О печатном воспроизведении своей графики писатель отозвался с сожалением: «Плохо, только намек на мои краски»[673]. Очередным произведением, также написанным к юбилею, стал очерк «Тургенев-сновидец», напечатанный в 1933 году в сентябрьском номере журнала «Числа» под общим заглавием «Пятидесятилетие со смерти Тургенева. Тургенев-сновидец. 28.Х. 1818 — 22.VIII. 1883». В том же году эссе, переведенное на французский А. Перно-Фельдман (Н. Pernot-Feldmann), вместе с 12 картинками, было выпущено отдельной брошюрой «Tourguéniev poète du rêve» в количестве трехсот экземпляров издательством «Hippocrate», специализировавшимся на выпуске медицинской литературы.

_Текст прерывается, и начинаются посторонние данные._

-- pv_equiv track=rewrite | github.com/eddierichter-amd/minions | apps/minions-story-teller/utils.py | enhance_image_prompt
-- ===== SOURCE A (Python) =====
-- def enhance_image_prompt(chapter_content: str, chapter_title: str, story_theme: str) -> str:
--     """
--     Create an enhanced image prompt based on chapter content and story theme.
--
--     Args:
--         chapter_content: The text content of the chapter
--         chapter_title: The title of the chapter
--         story_theme: The overall theme/idea of the story
--
--     Returns:
--         Enhanced image prompt suitable for FLUX.1-schnell
--     """
--     # Analyze chapter content for specific visual elements
--     content_lower = chapter_content.lower()
--
--     # Start with base prompt
--     prompt_parts = ["Children's book illustration"]
--
--     # Identify main character (Whiskers the cat)
--     main_character = "orange tabby cat"
--     if 'whiskers' in content_lower:
--         prompt_parts.append(f"featuring {main_character}")
--
--     # Determine scene based on chapter content
--     scene_description = ""
--
--     # Chapter 1 scenes - Morning, window, neighborhood
--     if any(word in content_lower for word in ['woke up', 'morning', 'window', 'stretched', 'yawned']):
--         scene_description = "waking up in a cozy bedroom, stretching and looking out a sunny window"
--     elif any(word in content_lower for word in ['neighborhood', 'decorations', 'flags', 'outside']):
--         scene_description = "looking out window at a neighborhood decorated with colorful American flags and patriotic bunting"
--     elif any(word in content_lower for word in ['bella', 'rabbit', 'hopping', 'street']):
--         scene_description = "meeting a friendly white rabbit on a sunny street with red, white and blue decorations"
--
--     # Chapter 2 scenes - Planning, backyard, friends
--     elif any(word in content_lower for word in ['planning', 'backyard', 'basket', 'decorations']):
--         scene_description = "in a sunny backyard with colorful balloons and picnic tables, planning a party"
--     elif any(word in content_lower for word in ['friends', 'gathering', 'max', 'dog']):
--         scene_description = "gathered with animal friends including a wise old dog and playful rabbit in a backyard"
--     elif any(word in content_lower for word in ['craft', 'making', 'hats', 'flags']):
--         scene_description = "doing arts and crafts, making patriotic hats and decorations with friends"
--
--     # Chapter 3 scenes - Celebration, sparklers, fireworks
--     elif any(word in content_lower for word in ['sparkler', 'parade', 'lighting', 'twinkling']):
--         scene_description = "holding sparklers that create magical twinkling lights in the evening"
--     elif any(word in content_lower for word in ['fireworks', 'sky', 'night', 'burst']):
--         scene_description = "watching colorful fireworks bursting in the dark night sky"
--     elif any(word in content_lower for word in ['celebration', 'party', 'dancing', 'music']):
--         scene_description = "celebrating at a joyful outdoor party with music and dancing"
--
--     # Story time scenes
--     elif any(word in content_lower for word in ['story', 'listening', 'tree', 'gathered']):
--         scene_description = "sitting in a circle with friends under a shady tree listening to stories"
--
--     # Playing/games scenes
--     elif any(word in content_lower for word in ['playing', 'tag', 'games', 'running']):
--         scene_description = "playing tag and games with friends in a colorful backyard"
--
--     # Default scene
--     else:
--         scene_description = "in a cheerful outdoor setting with patriotic decorations"
--
--     # Add the scene description
--     if scene_description:
--         prompt_parts.append(scene_description)
--
--     # Add 4th of July theme elements if relevant
--     if any(word in story_theme.lower() for word in ['july', '4th', 'patriotic', 'independence']):
--         prompt_parts.append("with American flags and red, white, and blue decorations")
--
--     # Add other characters mentioned
--     if 'bella' in content_lower and 'rabbit' in content_lower:
--         prompt_parts.append("with a friendly white rabbit companion")
--     if 'max' in content_lower and 'dog' in content_lower:
--         prompt_parts.append("with a wise golden retriever dog")
--
--     # Style specifications - emphasize NO TEXT
--     style_specs = [
--         "bright vibrant colors",
--         "warm sunny lighting",
--         "cartoon illustration style",
--         "whimsical and friendly",
--         "suitable for children ages 4-8",
--         "storybook art style",
--         "clean composition",
--         "cheerful atmosphere",
--         "NO TEXT OR WORDS visible in the image",
--         "no speech bubbles or letters"
--     ]
--
--     # Combine all parts
--     prompt = ", ".join(prompt_parts) + ", " + ", ".join(style_specs)
--
--     # Ensure it's not too long (FLUX has token limits)
--     if len(prompt) > 450:
--         prompt = prompt[:447] + "..."
--
--     return prompt
-- ===== SOURCE B (Python) =====
-- _STYLE_SPECS = [
--     "bright vibrant colors",
--     "warm sunny lighting",
--     "cartoon illustration style",
--     "whimsical and friendly",
--     "suitable for children ages 4-8",
--     "storybook art style",
--     "clean composition",
--     "cheerful atmosphere",
--     "NO TEXT OR WORDS visible in the image",
--     "no speech bubbles or letters",
-- ]
--
-- # every keyword the scene/companion logic ever looks for in the chapter text
-- _CONTENT_WORDS = (
--     'whiskers', 'woke up', 'morning', 'window', 'stretched', 'yawned',
--     'neighborhood', 'decorations', 'flags', 'outside',
--     'bella', 'rabbit', 'hopping', 'street',
--     'planning', 'backyard', 'basket',
--     'friends', 'gathering', 'max', 'dog',
--     'craft', 'making', 'hats',
--     'sparkler', 'parade', 'lighting', 'twinkling',
--     'fireworks', 'sky', 'night', 'burst',
--     'celebration', 'party', 'dancing', 'music',
--     'story', 'listening', 'tree', 'gathered',
--     'playing', 'tag', 'games', 'running',
-- )
-- _THEME_WORDS = ('july', '4th', 'patriotic', 'independence')
--
-- _SCENES = [
--     (('woke up', 'morning', 'window', 'stretched', 'yawned'),
--      "waking up in a cozy bedroom, stretching and looking out a sunny window"),
--     (('neighborhood', 'decorations', 'flags', 'outside'),
--      "looking out window at a neighborhood decorated with colorful American flags and patriotic bunting"),
--     (('bella', 'rabbit', 'hopping', 'street'),
--      "meeting a friendly white rabbit on a sunny street with red, white and blue decorations"),
--     (('planning', 'backyard', 'basket', 'decorations'),
--      "in a sunny backyard with colorful balloons and picnic tables, planning a party"),
--     (('friends', 'gathering', 'max', 'dog'),
--      "gathered with animal friends including a wise old dog and playful rabbit in a backyard"),
--     (('craft', 'making', 'hats', 'flags'),
--      "doing arts and crafts, making patriotic hats and decorations with friends"),
--     (('sparkler', 'parade', 'lighting', 'twinkling'),
--      "holding sparklers that create magical twinkling lights in the evening"),
--     (('fireworks', 'sky', 'night', 'burst'),
--      "watching colorful fireworks bursting in the dark night sky"),
--     (('celebration', 'party', 'dancing', 'music'),
--      "celebrating at a joyful outdoor party with music and dancing"),
--     (('story', 'listening', 'tree', 'gathered'),
--      "sitting in a circle with friends under a shady tree listening to stories"),
--     (('playing', 'tag', 'games', 'running'),
--      "playing tag and games with friends in a colorful backyard"),
-- ]
--
--
-- def _keywords_present(text, words):
--     """Single left-to-right scan of text: the set of words occurring in it."""
--     found = set()
--     for j in range(len(text)):
--         for w in words:
--             if text.startswith(w, j):
--                 found.add(w)
--     return found
--
--
-- def _first_scene(hits):
--     for kws, desc in _SCENES:
--         if not hits.isdisjoint(kws):
--             return desc
--     return "in a cheerful outdoor setting with patriotic decorations"
--
--
-- def enhance_image_prompt(chapter_content: str, chapter_title: str, story_theme: str) -> str:
--     hits = _keywords_present(chapter_content.lower(), _CONTENT_WORDS)
--     theme_hits = _keywords_present(story_theme.lower(), _THEME_WORDS)
--
--     parts = (["Children's book illustration"]
--              + (["featuring orange tabby cat"] if 'whiskers' in hits else [])
--              + [_first_scene(hits)]
--              + (["with American flags and red, white, and blue decorations"] if theme_hits else [])
--              + (["with a friendly white rabbit companion"] if {'bella', 'rabbit'} <= hits else [])
--              + (["with a wise golden retriever dog"] if {'max', 'dog'} <= hits else []))
--
--     prompt = ", ".join(parts + _STYLE_SPECS)
--     return prompt if len(prompt) <= 450 else prompt[:447] + "..."
-- ===== Notes on version B (the rewrite author's own statement) =====
-- stated objective: alternative
-- what changed: Instead of A's ~50 independent substring searches and an 11-branch if/elif cascade, B makes one left-to-right scan of the lowered text collecting the set of keywords that occur (prefix check at each position), then picks the scene and companion parts by pure set queries (isdisjoint/issubset/membership) over that hit set.
import Mathlib
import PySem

Оригинальная мысль писателя, выраженная в красках, не могла быть адекватно передана черно-белыми репродукциями. Тем не менее, литературный критик П. М. Бицилли с вниманием отнесся к оригинальному художественному методу Ремизова: «Это пересказ, а частью перевод всех „снов“ у Тургенева, с иллюстрациями автора к ним. Не знаю, соответствуют ли эти рисунки тургеневским сонным грезам — думается, скорее, что нет. Но сами по себе они очень интересны и по замыслу, и по выполнению. <…> В предисловии и в конце книжки — тонкие, но подчас спорные замечания о языке и стиле Тургенева. Верно то, что говорит автор о „робости“ тургеневского языка, также об искусственности, с какою у него воспроизводится речь простолюдина»[674]. Высоко (хотя и не без доли иронии) оценил ремизовские рисунки и прозаик М. Осоргин: «Не только трудно, но и невозможно представить себе, чтобы Тургенев или его герои когда-нибудь грезили образами, изображенными Ремизовым и резко противоречащими тургеневской простоте и ясности: зато для толкования самого Ремизова и его произведений эти образы необходимы — во всей их сказочности и фантастической путанице, в их детской стилизации, богатейшей орнаментике („Песнь торжествующей любви“) и чертовщине. <…> Иллюстрации к „сновидениям“ принадлежат, кажется, к лучшим его художественным опытам, и право их полной оценки следует предоставить консилиуму художников и врачей; литературному суду они, во всяком случае не подлежат»[675].